Thomas Kienberger von der Montanuni Leoben hält das Projekt „Netzraum Kärnten“ für notwendig.

Mit Blick auf das Projekt „Netzraum Kärnten“, bei dem zwischen Lienz und Obersielach in Kärnten eine 380-kV-Stromleitung gebaut werden soll, haben sich bereits die unterschiedlichsten Akteur:innen zu Wort gemeldet. Während die APG als Projektverantwortliche aus naheliegenden Gründen die Notwendigkeit der neuen Verbindung betont und Unterstützung vonseiten der Osttiroler Industrie erhielt, übten Bürgerinitiativen und nicht zuletzt auch die Kärntner und Tiroler Umweltanwaltschaft Kritik.

Doch wie wird das Vorhaben von APG und KNG aus einer wissenschaftlichen Perspektive beurteilt? Rede und Antwort in dieser Frage steht gegenüber Dolomitenstadt Thomas Kienberger, Leiter des Departments „Umwelt- und Energieverfahrenstechnik“ an der Montanuniversität Leoben. In seiner Forschung und Lehre beschäftigt sich Kienberger schwerpunktmäßig mit dem Ziel, mittels interdisziplinärer und systemischer Ansätze die Effizienz und Flexibilität von öffentlichen Energiesystemen sowie von industriellen Energiesystemen zu optimieren.


Eine banale Frage am Beginn, wie unterscheidet sich eine 380 kV-Leitung von einer 110- oder 220-kV-Leitung?

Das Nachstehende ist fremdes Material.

-- pv_equiv track=rewrite | github.com/nguyenhuyenag/algorithms | py-algorithm/incomplete/numerical_palindrome_2.py | check_recursive
-- ===== SOURCE A (Python) =====
-- def is_palindrome_segment(s: str, i: int, j: int) -> bool:
--     """ Kiểm tra xem đoạn s[i..j] có phải là chuỗi đối xứng hay không. """
--     subs = s[i:j + 1]
--     return (j - i + 1) >= 2 and subs == subs[::-1]
--
-- def check_recursive(s: str, i: int, j: int) -> bool:
--     if i >= j:
--         return False
--     if is_palindrome_segment(s, i, j):
--         return True
--     return (
--             check_recursive(s, i + 1, j) or
--             check_recursive(s, i, j - 1) or
--             check_recursive(s, i + 1, j - 1)
--     )
-- ===== SOURCE B (Python) =====
-- def check_recursive(s: str, i: int, j: int) -> bool:
--     # A palindromic substring of length >= 2 exists in s[i..j] iff some pair of
--     # equal characters sits at distance 1 or 2 (the center of such a palindrome).
--     return any(s[k] == s[k + 1] for k in range(i, j)) or \
--            any(s[k] == s[k + 2] for k in range(i, j - 1))
-- ===== Notes on version B (the rewrite author's own statement) =====
-- stated objective: alternative
-- what changed: A's three-way recursion over all index subranges is replaced by a single linear scan of the window for an adjacent-equal or distance-2-equal character pair (the center of any palindrome of length >= 2); Pre_ restricts nontrivial windows to in-range indices 0 <= i, j < len(s), the natural domain, because on windows poking outside the string slicing (A, with Python's clamping of out-of-range bounds) and direct indexing (B) are equally defensible readings that diverge there.
-- outside the precondition, e.g. on check_recursive('ab', -2, -1): A returns True, B returns False; on check_recursive('abc', -1, 1): A returns True, B returns False; on check_recursive('ab', 0, 5): A returns True, B raises IndexError
import Mathlib
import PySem

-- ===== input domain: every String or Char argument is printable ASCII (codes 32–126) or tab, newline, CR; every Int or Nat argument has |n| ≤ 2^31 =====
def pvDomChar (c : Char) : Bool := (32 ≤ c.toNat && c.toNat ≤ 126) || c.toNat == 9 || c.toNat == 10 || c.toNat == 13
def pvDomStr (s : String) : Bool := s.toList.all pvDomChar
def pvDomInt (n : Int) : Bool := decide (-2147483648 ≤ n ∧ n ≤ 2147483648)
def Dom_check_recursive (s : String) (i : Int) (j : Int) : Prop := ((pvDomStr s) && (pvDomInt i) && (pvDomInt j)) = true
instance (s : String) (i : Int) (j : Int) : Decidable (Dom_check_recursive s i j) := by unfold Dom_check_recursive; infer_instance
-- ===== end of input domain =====

-- B replaces A's three-way recursion over all index subranges by one linear scan of the
-- window for an adjacent-equal or distance-2-equal character pair (a palindrome's center).

-- ===== PORT A =====
def is_palindrome_segment (s : String) (i : Int) (j : Int) : Bool :=
  -- subs = s[i:j+1]; subs[::-1] is subs.reverse
  let subs := PySem.List.slice s.toList (some i) (some (j + 1))
  decide ((j - i + 1) ≥ 2) && (subs == subs.reverse)

def check_recursive (s : String) (i : Int) (j : Int) : Bool :=
  if i ≥ j then false
  else if is_palindrome_segment s i j then true
  else (check_recursive s (i + 1) j || check_recursive s i (j - 1) ||
        check_recursive s (i + 1) (j - 1))
termination_by (j - i).toNat
decreasing_by all_goals (simp_wf; omega)

-- ===== PORT B =====
-- any(s[k] == s[k + 1] for k in range(i, j)); under Pre_ every index touched is in
-- range, so the Option equality coincides with Python's character comparison
def adjScan (l : List Char) (lo hi : Int) : Bool :=
  (PySem.List.pyRange lo hi 1).any fun k => PySem.List.pyGet? l k == PySem.List.pyGet? l (k + 1)

-- any(s[k] == s[k + 2] for k in range(i, j - 1))
def gapScan (l : List Char) (lo hi : Int) : Bool :=
  (PySem.List.pyRange lo (hi - 1) 1).any fun k => PySem.List.pyGet? l k == PySem.List.pyGet? l (k + 2)

def check_recursive_alt (s : String) (i : Int) (j : Int) : Bool :=
  adjScan s.toList i j || gapScan s.toList i j

-- ===== PRECONDITION & SPEC =====
-- Pre_ restricts nontrivial windows (i < j) to in-range indices 0 ≤ i, j < len(s) — the
-- function's natural domain; on windows poking outside the string the two readings of the
-- task diverge with equal right (A slices, and Python clamps out-of-range bounds so some
-- subrange slices to a string of length ≤ 1 that passes its palindrome test; B indexes
-- directly, so it raises IndexError or reads wrapped negative positions), see cites.
def Pre_check_recursive (s : String) (i : Int) (j : Int) : Prop :=
  j ≤ i ∨ (0 ≤ i ∧ j < (s.toList.length : Int))
instance (s : String) (i : Int) (j : Int) : Decidable (Pre_check_recursive s i j) := by unfold Pre_check_recursive; infer_instance
def pvWitness_check_recursive : String × Int × Int := ("aba", 0, 2)

def Spec_check_recursive (s : String) (i : Int) (j : Int) (out : Bool) : Prop := out = check_recursive_alt s i j
instance (s : String) (i : Int) (j : Int) (out : Bool) : Decidable (Spec_check_recursive s i j out) := by unfold Spec_check_recursive; infer_instance

-- ===== CLAIM (what is proved, stated in full; the proofs are below) =====
def Claim_equal_check_recursive : Prop := ∀ (s : String) (i : Int) (j : Int), Dom_check_recursive s i j → Pre_check_recursive s i j → Spec_check_recursive s i j (check_recursive s i j)

-- ===== LEMMAS AND PROOFS =====

-- A returns true iff some subrange i ≤ a < b ≤ j passes the palindrome-segment test
def hasPal (s : String) (i j : Int) : Prop :=
  ∃ a b : Int, i ≤ a ∧ a < b ∧ b ≤ j ∧ is_palindrome_segment s a b = true

lemma A_iff_aux (s : String) (m : Nat) : ∀ i j : Int, (j - i).toNat ≤ m →
    (check_recursive s i j = true ↔ hasPal s i j) := by
  induction m with
  | zero =>
    intro i j hm
    have hij : i ≥ j := by omega
    rw [check_recursive, if_pos hij]
    constructor
    · intro h; exact absurd h (by simp)
    · rintro ⟨a, b, h1, h2, h3, _⟩; omega
  | succ m ih =>
    intro i j hm
    by_cases hij : i ≥ j
    · rw [check_recursive, if_pos hij]
      constructor
      · intro h; exact absurd h (by simp)
      · rintro ⟨a, b, h1, h2, h3, _⟩; omega
    · rw [check_recursive, if_neg hij]
      by_cases hp : is_palindrome_segment s i j = true
      · rw [if_pos hp]
        simp only [true_iff]
        exact ⟨i, j, le_rfl, by omega, le_rfl, hp⟩
      · rw [if_neg hp]
        have h1 := ih (i + 1) j (by omega)
        have h2 := ih i (j - 1) (by omega)
        have h3 := ih (i + 1) (j - 1) (by omega)
        simp only [Bool.or_eq_true, h1, h2, h3]
        constructor
        · rintro ((⟨a, b, ha, hab, hb, hq⟩ | ⟨a, b, ha, hab, hb, hq⟩) | ⟨a, b, ha, hab, hb, hq⟩) <;>
            exact ⟨a, b, by omega, hab, by omega, hq⟩
        · rintro ⟨a, b, ha, hab, hb, hq⟩
          by_cases hai : a = i
          · by_cases hbj : b = j
            · subst hai; subst hbj; exact absurd hq hp
            · left; right; exact ⟨a, b, ha, hab, by omega, hq⟩
          · left; left; exact ⟨a, b, by omega, hab, hb, hq⟩

lemma A_iff (s : String) (i j : Int) : check_recursive s i j = true ↔ hasPal s i j :=
  A_iff_aux s (j - i).toNat i j le_rfl

-- a palindrome of length ≥ 2 has an equal pair at its center
lemma center_pair (t : List Char) (h2 : 2 ≤ t.length) (hp : t = t.reverse) :
    (∃ u : Nat, u + 1 < t.length ∧ t[u]? = t[u + 1]?) ∨
    (∃ u : Nat, u + 2 < t.length ∧ t[u]? = t[u + 2]?) := by
  rcases Nat.even_or_odd t.length with ⟨m, hm⟩ | ⟨m, hm⟩
  · left
    refine ⟨m - 1, by omega, ?_⟩
    calc t[m-1]? = t.reverse[m-1]? := by rw [← hp]
      _ = t[t.length - 1 - (m-1)]? := List.getElem?_reverse (by omega)
      _ = t[(m-1)+1]? := by congr 1; omega
  · right
    refine ⟨m - 1, by omega, ?_⟩
    calc t[m-1]? = t.reverse[m-1]? := by rw [← hp]
      _ = t[t.length - 1 - (m-1)]? := List.getElem?_reverse (by omega)
      _ = t[(m-1)+2]? := by congr 1; omega

-- slices of length 2 and 3 written out
lemma slice_pair (l : List Char) (k : Nat) (h : k + 1 < l.length) :
    PySem.List.slice l (some (k : Int)) (some ((k : Int) + 2)) = [l[k], l[k + 1]] := by
  rw [PySem.List.slice_toNat l (by omega) (by omega)]
  have h1 : (((k : Int) + 2).toNat - (k : Int).toNat) = 2 := by omega
  rw [h1]
  simp only [Int.toNat_natCast]
  apply List.ext_getElem
  · simp; omega
  · intro u hu1 hu2
    have hu : u < 2 := by simpa using hu2
    simp only [List.getElem_take, List.getElem_drop]
    interval_cases u <;> simp

lemma slice_triple (l : List Char) (k : Nat) (h : k + 2 < l.length) :
    PySem.List.slice l (some (k : Int)) (some ((k : Int) + 3)) = [l[k], l[k + 1], l[k + 2]] := by
  rw [PySem.List.slice_toNat l (by omega) (by omega)]
  have h1 : (((k : Int) + 3).toNat - (k : Int).toNat) = 3 := by omega
  rw [h1]
  simp only [Int.toNat_natCast]
  apply List.ext_getElem
  · simp; omega
  · intro u hu1 hu2
    have hu : u < 3 := by simpa using hu2
    simp only [List.getElem_take, List.getElem_drop]
    interval_cases u <;> simp

-- pyGet? at a nonnegative in-range index is getElem?
lemma pyGet?_nonneg (l : List Char) (k : Int) (h0 : 0 ≤ k) (h : k < (l.length : Int)) :
    PySem.List.pyGet? l k = l[k.toNat]? := by
  simp only [PySem.List.pyGet?, PySem.List.pyIdx?, if_pos h0, if_pos h, Option.bind_some]

-- the window equivalence: inside a fully in-range window [lo, hi],
-- "some subrange slice is a palindrome" is "some adjacent or distance-2 pair is equal"
lemma window_iff (l : List Char) (lo hi : Int) (hlo : 0 ≤ lo) (hij : lo < hi)
    (hhi : hi + 1 ≤ (l.length : Int)) :
    (∃ a b : Int, lo ≤ a ∧ a < b ∧ b ≤ hi ∧
      (PySem.List.slice l (some a) (some (b + 1)) ==
       (PySem.List.slice l (some a) (some (b + 1))).reverse) = true) ↔
    ((∃ k : Int, lo ≤ k ∧ k < hi ∧ l[k.toNat]? = l[(k + 1).toNat]?) ∨
     (∃ k : Int, lo ≤ k ∧ k < hi - 1 ∧ l[k.toNat]? = l[(k + 2).toNat]?)) := by
  constructor
  · rintro ⟨a, b, hla, hab, hbh, hpal⟩
    set t := PySem.List.slice l (some a) (some (b + 1)) with ht
    have heq : t = t.reverse := by simpa using hpal
    have hlen : t.length = (b - a + 1).toNat := by
      rw [ht, PySem.List.length_slice]
      simp only [PySem.List.clampIdx, Nat.min_def]
      split_ifs <;> omega
    have htake : t = List.take ((b + 1).toNat - a.toNat) (List.drop a.toNat l) := by
      rw [ht, PySem.List.slice_toNat l (by omega) (by omega)]
    have hT : ∀ u : Nat, u < t.length → t[u]? = l[a.toNat + u]? := by
      intro u hu
      have hu' : u < (b + 1).toNat - a.toNat := by omega
      rw [htake, List.getElem?_take, if_pos hu', List.getElem?_drop]
    have h2 : 2 ≤ t.length := by omega
    rcases center_pair t h2 heq with ⟨u, hu, he⟩ | ⟨u, hu, he⟩
    · left
      refine ⟨a + u, by omega, by omega, ?_⟩
      have e1 := hT u (by omega)
      have e2 := hT (u + 1) hu
      have c1 : (a + (u : Int)).toNat = a.toNat + u := by omega
      have c2 : (a + (u : Int) + 1).toNat = a.toNat + (u + 1) := by omega
      rw [c1, c2, ← e1, ← e2, he]
    · right
      refine ⟨a + u, by omega, by omega, ?_⟩
      have e1 := hT u (by omega)
      have e2 := hT (u + 2) hu
      have c1 : (a + (u : Int)).toNat = a.toNat + u := by omega
      have c2 : (a + (u : Int) + 2).toNat = a.toNat + (u + 2) := by omega
      rw [c1, c2, ← e1, ← e2, he]
  · rintro (⟨k, hlk, hkh, he⟩ | ⟨k, hlk, hkh, he⟩)
    · refine ⟨k, k + 1, hlk, by omega, by omega, ?_⟩
      have hk1 : k.toNat + 1 < l.length := by omega
      have hs : PySem.List.slice l (some k) (some (k + 1 + 1)) = [l[k.toNat], l[k.toNat + 1]] := by
        have hsp := slice_pair l k.toNat hk1
        have ck : ((k.toNat : Nat) : Int) = k := by omega
        rw [ck] at hsp
        rw [show k + 1 + 1 = k + 2 by ring, hsp]
      have hval : l[k.toNat] = l[k.toNat + 1] := by
        have e1 : l[k.toNat]? = some l[k.toNat] := List.getElem?_eq_getElem (by omega)
        have e2 : l[(k + 1).toNat]? = some l[k.toNat + 1] := by
          rw [show (k + 1).toNat = k.toNat + 1 by omega]
          exact List.getElem?_eq_getElem hk1
        rw [e1, e2] at he
        exact Option.some.inj he
      rw [hs]
      simp [hval]
    · refine ⟨k, k + 2, hlk, by omega, by omega, ?_⟩
      have hk2 : k.toNat + 2 < l.length := by omega
      have hs : PySem.List.slice l (some k) (some (k + 2 + 1)) = [l[k.toNat], l[k.toNat + 1], l[k.toNat + 2]] := by
        have hsp := slice_triple l k.toNat hk2
        have ck : ((k.toNat : Nat) : Int) = k := by omega
        rw [ck] at hsp
        rw [show k + 2 + 1 = k + 3 by ring, hsp]
      have hval : l[k.toNat] = l[k.toNat + 2] := by
        have e1 : l[k.toNat]? = some l[k.toNat] := List.getElem?_eq_getElem (by omega)
        have e2 : l[(k + 2).toNat]? = some l[k.toNat + 2] := by
          rw [show (k + 2).toNat = k.toNat + 2 by omega]
          exact List.getElem?_eq_getElem hk2
        rw [e1, e2] at he
        exact Option.some.inj he
      rw [hs]
      simp [hval]

-- hasPal with the always-true length condition stripped
lemma hasPal_win (s : String) (i j : Int) :
    hasPal s i j ↔ ∃ a b : Int, i ≤ a ∧ a < b ∧ b ≤ j ∧
      (PySem.List.slice s.toList (some a) (some (b + 1)) ==
       (PySem.List.slice s.toList (some a) (some (b + 1))).reverse) = true := by
  constructor
  · rintro ⟨a, b, ha, hab, hb, hq⟩
    simp only [is_palindrome_segment, Bool.and_eq_true, decide_eq_true_eq] at hq
    exact ⟨a, b, ha, hab, hb, hq.2⟩
  · rintro ⟨a, b, ha, hab, hb, hq⟩
    refine ⟨a, b, ha, hab, hb, ?_⟩
    simp only [is_palindrome_segment, Bool.and_eq_true, decide_eq_true_eq]
    exact ⟨by omega, hq⟩

-- the scans read as existentials over in-range indices
lemma adjScan_iff (l : List Char) (lo hi : Int) (hlo : 0 ≤ lo) (hhi : hi + 1 ≤ (l.length : Int)) :
    adjScan l lo hi = true ↔ ∃ k : Int, lo ≤ k ∧ k < hi ∧ l[k.toNat]? = l[(k + 1).toNat]? := by
  unfold adjScan
  rw [List.any_eq_true]
  constructor
  · rintro ⟨k, hk, hb⟩
    rw [PySem.List.mem_pyRange_one] at hk
    refine ⟨k, hk.1, hk.2, ?_⟩
    rw [beq_iff_eq, pyGet?_nonneg l k (by omega) (by omega),
        pyGet?_nonneg l (k + 1) (by omega) (by omega)] at hb
    exact hb
  · rintro ⟨k, h1, h2, he⟩
    refine ⟨k, PySem.List.mem_pyRange_one.mpr ⟨h1, h2⟩, ?_⟩
    rw [beq_iff_eq, pyGet?_nonneg l k (by omega) (by omega),
        pyGet?_nonneg l (k + 1) (by omega) (by omega)]
    exact he

lemma gapScan_iff (l : List Char) (lo hi : Int) (hlo : 0 ≤ lo) (hhi : hi + 1 ≤ (l.length : Int)) :
    gapScan l lo hi = true ↔ ∃ k : Int, lo ≤ k ∧ k < hi - 1 ∧ l[k.toNat]? = l[(k + 2).toNat]? := by
  unfold gapScan
  rw [List.any_eq_true]
  constructor
  · rintro ⟨k, hk, hb⟩
    rw [PySem.List.mem_pyRange_one] at hk
    refine ⟨k, hk.1, hk.2, ?_⟩
    rw [beq_iff_eq, pyGet?_nonneg l k (by omega) (by omega),
        pyGet?_nonneg l (k + 2) (by omega) (by omega)] at hb
    exact hb
  · rintro ⟨k, h1, h2, he⟩
    refine ⟨k, PySem.List.mem_pyRange_one.mpr ⟨h1, h2⟩, ?_⟩
    rw [beq_iff_eq, pyGet?_nonneg l k (by omega) (by omega),
        pyGet?_nonneg l (k + 2) (by omega) (by omega)]
    exact he

-- ===== VERDICT (by name: the statement is the Claim_ definition above) =====
theorem check_recursive_spec : Claim_equal_check_recursive := by
  intro s i j _ hpre
  unfold Spec_check_recursive
  rw [Bool.eq_iff_iff, A_iff]
  by_cases hij : i ≥ j
  · have e1 : PySem.List.pyRange i j = [] := PySem.List.pyRange_one_eq_nil (by omega)
    have e2 : PySem.List.pyRange i (j - 1) = [] := PySem.List.pyRange_one_eq_nil (by omega)
    simp only [check_recursive_alt, adjScan, gapScan, e1, e2, List.any_nil, Bool.or_false]
    constructor
    · rintro ⟨a, b, h1, h2, h3, _⟩; omega
    · intro h; exact absurd h (by simp)
  · have h1 : 0 ≤ i ∧ j < (s.toList.length : Int) := by
      rcases hpre with h | h
      · omega
      · exact h
    simp only [check_recursive_alt, Bool.or_eq_true,
      adjScan_iff s.toList i j h1.1 (by omega),
      gapScan_iff s.toList i j h1.1 (by omega),
      hasPal_win]
    exact window_iff s.toList i j h1.1 (by omega) (by omega)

Technisch betrachtet von der Betriebsspannung, die bei einer 110-kV-Leitung eben 110.000 Volt beträgt. Optisch sieht man sechs Leiterseile plus ein Erdseil. Bei einer 380-kV-Leitung sind es auch diese sechs Seile plus ein Erdseil, hier aber für 380.000 Volt. Das hat eine einfache Konsequenz: Wenn die Spannung höher wird, werden die entsprechenden Isolationsabstände größer und die Leitung muss viel mächtiger gebaut werden. Wenn man so will, kann man eine 110.000 Volt-Leitung am Waldrand verstecken, aber mit einer 380er geht das nicht mehr.

Aus einer höheren Leistung folgen somit automatisch höhere Strommaste?

Die höhere Betriebsspannung erlaubt eine höhere Leistung und somit werden die Maste höher. Das Erscheinungsbild einer 380.000 Volt-Leitung ist dadurch mächtiger in der Landschaft.

„Wenn man so will, kann man eine 110.000 Volt-Leitung am Waldrand verstecken, aber mit einer 380er geht das nicht mehr.“

Thomas Kienberger, Montanuniversität Leoben

Ein Argument für den Leitungsausbau zielt auf die Versorgungssicherheit ab. Braucht es die neue Stromleitung für die Versorgungssicherheit?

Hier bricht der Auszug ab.